= Beginning of Section =

lemma getD_of_drop_cons {arr : List Int} {L : Nat} {x : Int} {xs : List Int}
    (hd : arr.drop L = x :: xs) : arr.getD L 0 = x := by
  have h0 : arr[L + 0]? = some x := by
    rw [← List.getElem?_drop, hd]; rfl
  simp only [Nat.add_zero] at h0
  simp [List.getD_eq_getElem?_getD, h0]

lemma ISum_take (arr : List Int) : ∀ g L, L + g + 1 ≤ arr.length →
    ISum arr g L = (((arr.drop L).take (g + 1)).sum) := by
  intro g
  induction g with
  | zero =>
    intro L hL
    rcases hd : arr.drop L with _ | ⟨x, xs⟩
    · have := List.length_drop (l := arr) (i := L); rw [hd] at this; simp at this; omega
    · rw [ISum, getD_of_drop_cons hd]; simp
  | succ g ih =>
    intro L hL
    rcases hd : arr.drop L with _ | ⟨x, xs⟩
    · have := List.length_drop (l := arr) (i := L); rw [hd] at this; simp at this; omega
    · have hxs : arr.drop (L + 1) = xs := by
        rw [← List.tail_drop, hd]; rfl
      rw [ISum, ih (L + 1) (by omega), getD_of_drop_cons hd, hxs]
      simp

lemma ISum_full (arr : List Int) (h : arr ≠ []) : ISum arr (arr.length - 1) 0 = arr.sum := by
  have hN : 1 ≤ arr.length := List.length_pos_iff.mpr h
  rw [ISum_take arr (arr.length - 1) 0 (by omega)]
  simp [show arr.length - 1 + 1 = arr.length by omega]

-- the rolling array after processing interval lengths 2 .. g+1
lemma alt_partial (arr : List Int) (N : Nat) (hN : N = arr.length) :
    ∀ g, g ≤ N - 1 → 1 ≤ N →
      (PySem.List.pyRange 2 ((g + 2 : Nat) : Int)).foldl
        (fun (d : List Int) len =>
          (PySem.List.pyRange 0 ((N : Int) - len + 1)).map (fun L =>
            max (pvIdx arr L - pvIdx d (L + 1)) (pvIdx arr (L + len - 1) - pvIdx d L)))
        arr =
      (List.range (N - g)).map (fun L => Dm arr g L) := by
  intro g
  induction g with
  | zero =>
    intro _ hpos
    have h1 : arr = (List.range (N - 0)).map (fun L => Dm arr 0 L) := by
      refine List.ext_getElem (by simp [hN]) (fun i h1 h2 => ?_)
      simp only [List.getElem_map, List.getElem_range, Dm]
      simp [List.getD_eq_getElem?_getD, List.getElem?_eq_getElem h1]
    rw [show ((0 + 2 : Nat) : Int) = 2 by norm_num]
    simp only [PySem.List.pyRange]
    rw [← h1]
    simp
  | succ g ih =>
    intro hg hpos
    have hrw : PySem.List.pyRange 2 ((g + 1 + 2 : Nat) : Int) =
        PySem.List.pyRange 2 ((g + 2 : Nat) : Int) ++ [((g + 2 : Nat) : Int)] := by
      have : ((g + 1 + 2 : Nat) : Int) = ((g + 2 : Nat) : Int) + 1 := by push_cast; ring
      rw [this]
      exact PySem.List.pyRange_one_succ_right (by push_cast; omega)
    rw [hrw, List.foldl_append, ih (by omega) hpos]
    simp only [List.foldl_cons, List.foldl_nil]
    have erange : ((N : Int) - ((g + 2 : Nat) : Int) + 1) = ((N - (g + 1) : Nat) : Int) := by
      omega
    rw [erange, PySem.List.pyRange_zero_natCast, List.map_map]
    refine List.map_congr_left (fun L hL => ?_)
    have hLlt : L < N - (g + 1) := List.mem_range.mp hL
    simp only [Function.comp_apply]
    have eL1 : ((L : Int) + 1) = ((L + 1 : Nat) : Int) := by push_cast; ring
    have eL2 : ((L : Int) + ((g + 2 : Nat) : Int) - 1) = ((L + g + 1 : Nat) : Int) := by
      push_cast; ring
    rw [eL1, eL2, pvIdx_natCast, pvIdx_natCast, pvIdx_natCast, pvIdx_natCast,
       PySem.List.getD_map_range _ _ _ _ (by omega),
       PySem.List.getD_map_range _ _ _ _ (by omega), Dm]

lemma pvIdx_zero (xs : List Int) : pvIdx xs 0 = xs.getD 0 0 := by
  simpa using pvIdx_natCast xs 0

lemma windp_alt_eq_spec (arr : List Int) (h : arr ≠ []) :
    windp_alt arr = max (Fm arr (arr.length - 1) 0) (Sm arr (arr.length - 1) 0) := by
  have hN : 1 ≤ arr.length := List.length_pos_iff.mpr h
  simp only [windp_alt]
  have e : ((arr.length : Int) + 1) = ((arr.length - 1 + 2 : Nat) : Int) := by omega
  rw [e, alt_partial arr arr.length rfl (arr.length - 1) le_rfl hN]
  have e1 : arr.length - (arr.length - 1) = 1 := by omega
  rw [e1]
  simp only [List.range_one, List.map_cons, List.map_nil, pvIdx_zero, List.getD_cons_zero]
  rw [Dm_eq, ← ISum_full arr h, ← FS_sum arr (arr.length - 1) 0]
  exact (max_of_sum_diff _ _).symm
-- pv_equiv track=rewrite | github.com/gordonpn/solutions | winning_sequence.py | winning_sequence
-- ===== SOURCE A (Python) =====
-- def winning_sequence(num: int, lower_end: int, upper_end: int):
--     possibilities = (upper_end - lower_end) * 2 + 1
--     if possibilities < num:
--         return [-1]
--     results = []
--
--     decreasing_half = range(min(num - 1, upper_end - lower_end + 1))
--     for digit in decreasing_half:
--         results.append(upper_end - digit)
--     increasing_half = range(num - len(results))
--     for digit in increasing_half:
--         results.insert(0, upper_end - 1 - digit)
--
--     return results
-- ===== SOURCE B (Python) =====
-- def winning_sequence(num: int, lower_end: int, upper_end: int):
--     if (upper_end - lower_end) * 2 + 1 < num:
--         return [-1]
--     k = max(0, min(num - 1, upper_end - lower_end + 1))
--     peak = num - k
--     return [upper_end - abs(i - peak) for i in range(num)]
-- ===== Notes on version B (the rewrite author's own statement) =====
-- stated objective: simpler
-- what changed: Replaces A's two directional loops (appending the falling half, then insert(0,...) building the rising half) with a single closed-form comprehension upper_end - abs(i - peak) over range(num).
import Mathlib
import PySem

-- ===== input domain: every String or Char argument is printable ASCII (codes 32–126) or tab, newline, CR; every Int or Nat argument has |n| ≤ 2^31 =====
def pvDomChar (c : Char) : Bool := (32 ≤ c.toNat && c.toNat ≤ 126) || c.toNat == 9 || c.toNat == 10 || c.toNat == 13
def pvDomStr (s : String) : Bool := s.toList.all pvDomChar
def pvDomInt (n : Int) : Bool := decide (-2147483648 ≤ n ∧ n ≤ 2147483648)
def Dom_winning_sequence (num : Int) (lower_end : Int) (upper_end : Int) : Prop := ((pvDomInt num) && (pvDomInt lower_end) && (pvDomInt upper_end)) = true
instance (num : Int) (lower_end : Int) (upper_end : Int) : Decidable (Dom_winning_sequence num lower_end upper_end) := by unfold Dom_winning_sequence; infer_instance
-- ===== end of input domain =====

-- B replaces A's two directional loops (append-half then insert(0,…)-half) by one
-- closed-form comprehension upper_end - |i - peak| over range(num); objective: simpler.

-- ===== PORT A =====
def winning_sequence (num : Int) (lower_end : Int) (upper_end : Int) : List Int :=
  let possibilities := (upper_end - lower_end) * 2 + 1
  if possibilities < num then [-1]
  else
    let results : List Int := []
    -- for digit in range(min(num - 1, upper_end - lower_end + 1)): results.append(upper_end - digit)
    let results := (PySem.List.pyRange 0 (min (num - 1) (upper_end - lower_end + 1)) 1).foldl
      (fun acc digit => acc ++ [upper_end - digit]) results
    -- for digit in range(num - len(results)): results.insert(0, upper_end - 1 - digit)
    let results := (PySem.List.pyRange 0 (num - (results.length : Int)) 1).foldl
      (fun acc digit => (upper_end - 1 - digit) :: acc) results
    results

-- ===== PORT B =====
def winning_sequence_alt (num : Int) (lower_end : Int) (upper_end : Int) : List Int :=
  if (upper_end - lower_end) * 2 + 1 < num then [-1]
  else
    let k := max 0 (min (num - 1) (upper_end - lower_end + 1))
    let peak := num - k
    (PySem.List.pyRange 0 num 1).map (fun i => upper_end - |i - peak|)

-- ===== PRECONDITION & SPEC =====
def Spec_winning_sequence (num : Int) (lower_end : Int) (upper_end : Int) (out : List Int) : Prop := out = winning_sequence_alt num lower_end upper_end
instance (num : Int) (lower_end : Int) (upper_end : Int) (out : List Int) : Decidable (Spec_winning_sequence num lower_end upper_end out) := by unfold Spec_winning_sequence; infer_instance

-- ===== CLAIM (what is proved, stated in full; the proofs are below) =====
def Claim_equal_winning_sequence : Prop := ∀ (num : Int) (lower_end : Int) (upper_end : Int), Dom_winning_sequence num lower_end upper_end → Spec_winning_sequence num lower_end upper_end (winning_sequence num lower_end upper_end)

-- ===== LEMMAS AND PROOFS =====

-- A's first loop (append at the tail) is a map over the range.
theorem pv_foldl_append {f : Int → Int} : ∀ (l : List Int) (init : List Int),
    l.foldl (fun acc d => acc ++ [f d]) init = init ++ l.map f := by
  intro l
  induction l with
  | nil => simp
  | cons x xs ih => intro init; simp [List.foldl, ih]

-- A's second loop (insert at position 0) is a reversed map prepended.
theorem pv_foldl_cons {f : Int → Int} : ∀ (l : List Int) (init : List Int),
    l.foldl (fun acc d => f d :: acc) init = (l.map f).reverse ++ init := by
  intro l
  induction l with
  | nil => simp
  | cons x xs ih => intro init; simp [List.foldl, ih]

theorem winning_sequence_spec : Claim_equal_winning_sequence := by
  intro num lower_end upper_end _
  unfold Spec_winning_sequence winning_sequence winning_sequence_alt
  by_cases hguard : (upper_end - lower_end) * 2 + 1 < num
  · simp [hguard]
  · simp only [hguard, if_false]
    rw [PySem.List.pyRange_one]
    rw [pv_foldl_append]
    simp only [List.nil_append, List.length_map, List.length_range]
    rw [PySem.List.pyRange_one, pv_foldl_cons, PySem.List.pyRange_one]
    simp only [List.map_map]
    set U := upper_end with hU
    set L := lower_end with hL
    set k' : Nat := (min (num - 1) (U - L + 1) - 0).toNat with hk'
    set m' : Nat := (num - (k' : Int) - 0).toNat with hm'
    set n' : Nat := (num - 0).toNat with hn'
    set peak : Int := num - max 0 (min (num - 1) (U - L + 1)) with hpeak
    apply List.ext_getElem
    · simp only [List.length_append, List.length_reverse, List.length_map, List.length_range]
      omega
    · intro i h1 h2
      simp only [List.length_append, List.length_reverse, List.length_map, List.length_range] at h1 h2
      by_cases hi : i < m'
      · rw [List.getElem_append_left (by simpa using hi)]
        simp only [List.getElem_reverse, List.getElem_map, List.getElem_range, Function.comp_apply,
          List.length_map, List.length_range]
        rw [abs_of_nonpos (by omega)]
        omega
      · rw [List.getElem_append_right (by simpa using hi)]
        simp only [List.getElem_map, List.getElem_range, Function.comp_apply, List.length_reverse,
          List.length_map, List.length_range]
        rw [abs_of_nonneg (by omega)]
        omega

-- ===== VERDICT (by name: the statement is the Claim_ definition above) =====
-- pv_equiv track=rewrite | github.com/cexen/procon-cexen | py/util_num.py | list_divisors_from_list
-- ===== SOURCE A (Python) =====
-- from collections.abc import Iterable
-- from collections.abc import Iterable
-- from collections.abc import Iterable
--
-- def list_divisors_from_list(x: int, factors: Iterable[int]) -> list[int]:
--     """
--     >>> list_divisors_from_list(60, generate_primes(60))
--     [1, 5, 3, 15, 2, 10, 6, 30, 4, 20, 12, 60]
--     """
--     q = [1]
--     for p in factors:
--         nq = []
--         cnt = 0
--         while x % p == 0:
--             x //= p
--             cnt += 1
--         for m in q:
--             nm = m
--             for _ in range(cnt + 1):
--                 nq.append(nm)
--                 nm *= p
--         q = nq
--     return q
-- ===== SOURCE B (Python) =====
-- def list_divisors_from_list(x: int, factors) -> list[int]:
--     # Two-pass: first build one power-list per dividing factor (a factor with
--     # multiplicity 0 would contribute the axis [1], a no-op, so it is skipped),
--     # then take the cartesian product (last axis fastest) and multiply tuples.
--     axes = []
--     for p in factors:
--         cnt = 0
--         while x % p == 0:
--             x //= p
--             cnt += 1
--         if cnt:
--             axes.append([p ** e for e in range(cnt + 1)])
--     combos = [[]]
--     for axis in axes:
--         combos = [t + [v] for t in combos for v in axis]
--     res = []
--     for t in combos:
--         prod = 1
--         for v in t:
--             prod *= v
--         res.append(prod)
--     return res
-- ===== Notes on version B (the rewrite author's own statement) =====
-- stated objective: alternative
-- what changed: B first materialises a prime-power list per dividing factor (skipping factors of multiplicity 0, whose axis [1] is a no-op), then forms their cartesian product and multiplies each tuple, instead of A's single interleaved q-rebuilding loop with a running nm *= p accumulator.
import Mathlib
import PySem

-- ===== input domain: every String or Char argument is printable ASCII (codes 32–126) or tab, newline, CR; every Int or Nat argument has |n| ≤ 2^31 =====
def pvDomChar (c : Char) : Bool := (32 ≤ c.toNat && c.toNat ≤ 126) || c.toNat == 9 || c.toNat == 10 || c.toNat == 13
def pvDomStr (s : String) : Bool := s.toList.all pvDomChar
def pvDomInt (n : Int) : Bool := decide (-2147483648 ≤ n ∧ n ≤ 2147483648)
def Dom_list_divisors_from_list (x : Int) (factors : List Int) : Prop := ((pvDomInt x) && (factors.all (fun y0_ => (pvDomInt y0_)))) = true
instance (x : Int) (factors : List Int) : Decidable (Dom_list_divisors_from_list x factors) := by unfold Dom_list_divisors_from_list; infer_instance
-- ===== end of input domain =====

-- B builds one prime-power list per factor, then multiplies out their cartesian
-- product, instead of A's interleaved q-rebuilding loop (objective: alternative).

-- shared helper: the identical 'while x % p == 0: x //= p; cnt += 1' loop of both
-- Pythons; fuel x.natAbs+1 suffices on Pre_ (|p| ≥ 2, x ≠ 0), where |x| halves each step
def countDiv : Nat → Int → Int → Int × Nat
  | 0, x, _ => (x, 0)
  | f + 1, x, p =>
    if PySem.Int.mod x p = 0 then
      let r := countDiv f (PySem.Int.floordiv x p) p
      (r.1, r.2 + 1)
    else (x, 0)

-- ===== PORT A =====
-- 'nm = m; for _ in range(cnt+1): nq.append(nm); nm *= p'
def powRun : Int → Int → Nat → List Int
  | _, _, 0 => []
  | m, p, n + 1 => m :: powRun (m * p) p n

def aLoop : Int → List Int → List Int → List Int
  | _, [], q => q
  | x, p :: rest, q =>
    let r := countDiv (x.natAbs + 1) x p
    aLoop r.1 rest (q.foldl (fun nq m => nq ++ powRun m p (r.2 + 1)) [])

def list_divisors_from_list (x : Int) (factors : List Int) : List Int :=
  aLoop x factors [1]

-- ===== PORT B =====
-- first pass: '[p ** e for e in range(cnt + 1)]' per factor, threading x
def powLists : Int → List Int → List (List Int)
  | _, [] => []
  | x, p :: rest =>
    let r := countDiv (x.natAbs + 1) x p
    if r.2 = 0 then powLists r.1 rest
    else ((List.range (r.2 + 1)).map (fun e => p ^ e)) :: powLists r.1 rest

def list_divisors_from_list_alt (x : Int) (factors : List Int) : List Int :=
  let axes := powLists x factors
  let combos := axes.foldl (fun cs axis => cs.flatMap (fun t => axis.map (fun v => t ++ [v]))) [[]]
  combos.map (fun t => t.foldl (· * ·) 1)

-- ===== PRECONDITION & SPEC =====
-- Pre_ excludes exactly the non-returning inputs: a factor of absolute value ≤ 1
-- makes A's while-loop diverge (and p = 0 raises ZeroDivisionError), and x = 0
-- with a nonempty factor list diverges too.
def Pre_list_divisors_from_list (x : Int) (factors : List Int) : Prop :=
  (∀ p ∈ factors, p < -1 ∨ 1 < p) ∧ (x = 0 → factors = [])
instance (x : Int) (factors : List Int) : Decidable (Pre_list_divisors_from_list x factors) := by
  unfold Pre_list_divisors_from_list; infer_instance
def pvWitness_list_divisors_from_list : Int × List Int := (60, [2, 3, 5])

def Spec_list_divisors_from_list (x : Int) (factors : List Int) (out : List Int) : Prop := out = list_divisors_from_list_alt x factors
instance (x : Int) (factors : List Int) (out : List Int) : Decidable (Spec_list_divisors_from_list x factors out) := by unfold Spec_list_divisors_from_list; infer_instance

-- ===== CLAIM (what is proved, stated in full; the proofs are below) =====
def Claim_equal_list_divisors_from_list : Prop := ∀ (x : Int) (factors : List Int), Dom_list_divisors_from_list x factors → Pre_list_divisors_from_list x factors → Spec_list_divisors_from_list x factors (list_divisors_from_list x factors)

-- ===== LEMMAS AND PROOFS =====

-- A's step on q, expressed on an axis of powers
def qStep (q : List Int) (axis : List Int) : List Int :=
  q.flatMap (fun m => axis.map (fun v => m * v))

lemma powRun_eq (n : Nat) : ∀ m p : Int, powRun m p n = (List.range n).map (fun e => m * p ^ e) := by
  induction n with
  | zero => intro m p; simp [powRun]
  | succ k ih =>
    intro m p
    simp only [powRun, ih (m * p) p, List.range_succ_eq_map, List.map_cons, List.map_map]
    congr 1
    · ring
    · apply List.map_congr_left
      intro e _
      simp [pow_succ]
      ring

-- A's inner rebuild of q, as qStep on the axis of powers
lemma astep_eq (q : List Int) (p : Int) (n : Nat) :
    q.foldl (fun nq m => nq ++ powRun m p (n + 1)) []
      = qStep q ((List.range (n + 1)).map (fun e => p ^ e)) := by
  rw [PySem.List.foldl_append_eq_flatMap]
  simp only [List.nil_append, qStep, List.map_map]
  apply List.flatMap_congr
  intro m _
  rw [powRun_eq]
  rfl

lemma aLoop_eq (fs : List Int) : ∀ (x : Int) (q : List Int),
    aLoop x fs q = (powLists x fs).foldl qStep q := by
  induction fs with
  | nil => intro x q; simp [aLoop, powLists]
  | cons p rest ih =>
    intro x q
    simp only [aLoop, powLists]
    by_cases h : (countDiv (x.natAbs + 1) x p).2 = 0
    · rw [if_pos h, h, ih]
      congr 1
      rw [astep_eq]
      simp [qStep]
    · simp only [if_neg h, List.foldl_cons, ih, astep_eq]

lemma main_comm (axes : List (List Int)) : ∀ combos : List (List Int),
    (axes.foldl (fun cs axis => cs.flatMap (fun t => axis.map (fun v => t ++ [v]))) combos).map
        (fun t => t.foldl (· * ·) 1)
      = axes.foldl qStep (combos.map (fun t => t.foldl (· * ·) 1)) := by
  induction axes with
  | nil => intro combos; simp
  | cons axis rest ih =>
    intro combos
    simp only [List.foldl_cons, ih]
    congr 1
    simp only [qStep, List.map_flatMap, List.flatMap_map, List.map_map]
    apply List.flatMap_congr
    intro t _
    apply List.map_congr_left
    intro v _
    simp [List.foldl_append]

-- ===== VERDICT (by name: the statement is the Claim_ definition above) =====
theorem list_divisors_from_list_spec : Claim_equal_list_divisors_from_list := by
  intro x factors _ _
  unfold Spec_list_divisors_from_list list_divisors_from_list list_divisors_from_list_alt
  rw [aLoop_eq, main_comm]
  simp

= End of Section =

• [ACTIVITY] Search the listing above for the string "induction". Copy every line that contains it.

• [RESULT BELOW]
  induction g with
  induction g with
  induction l with
  induction l with
  induction n with
  induction fs with
  induction axes with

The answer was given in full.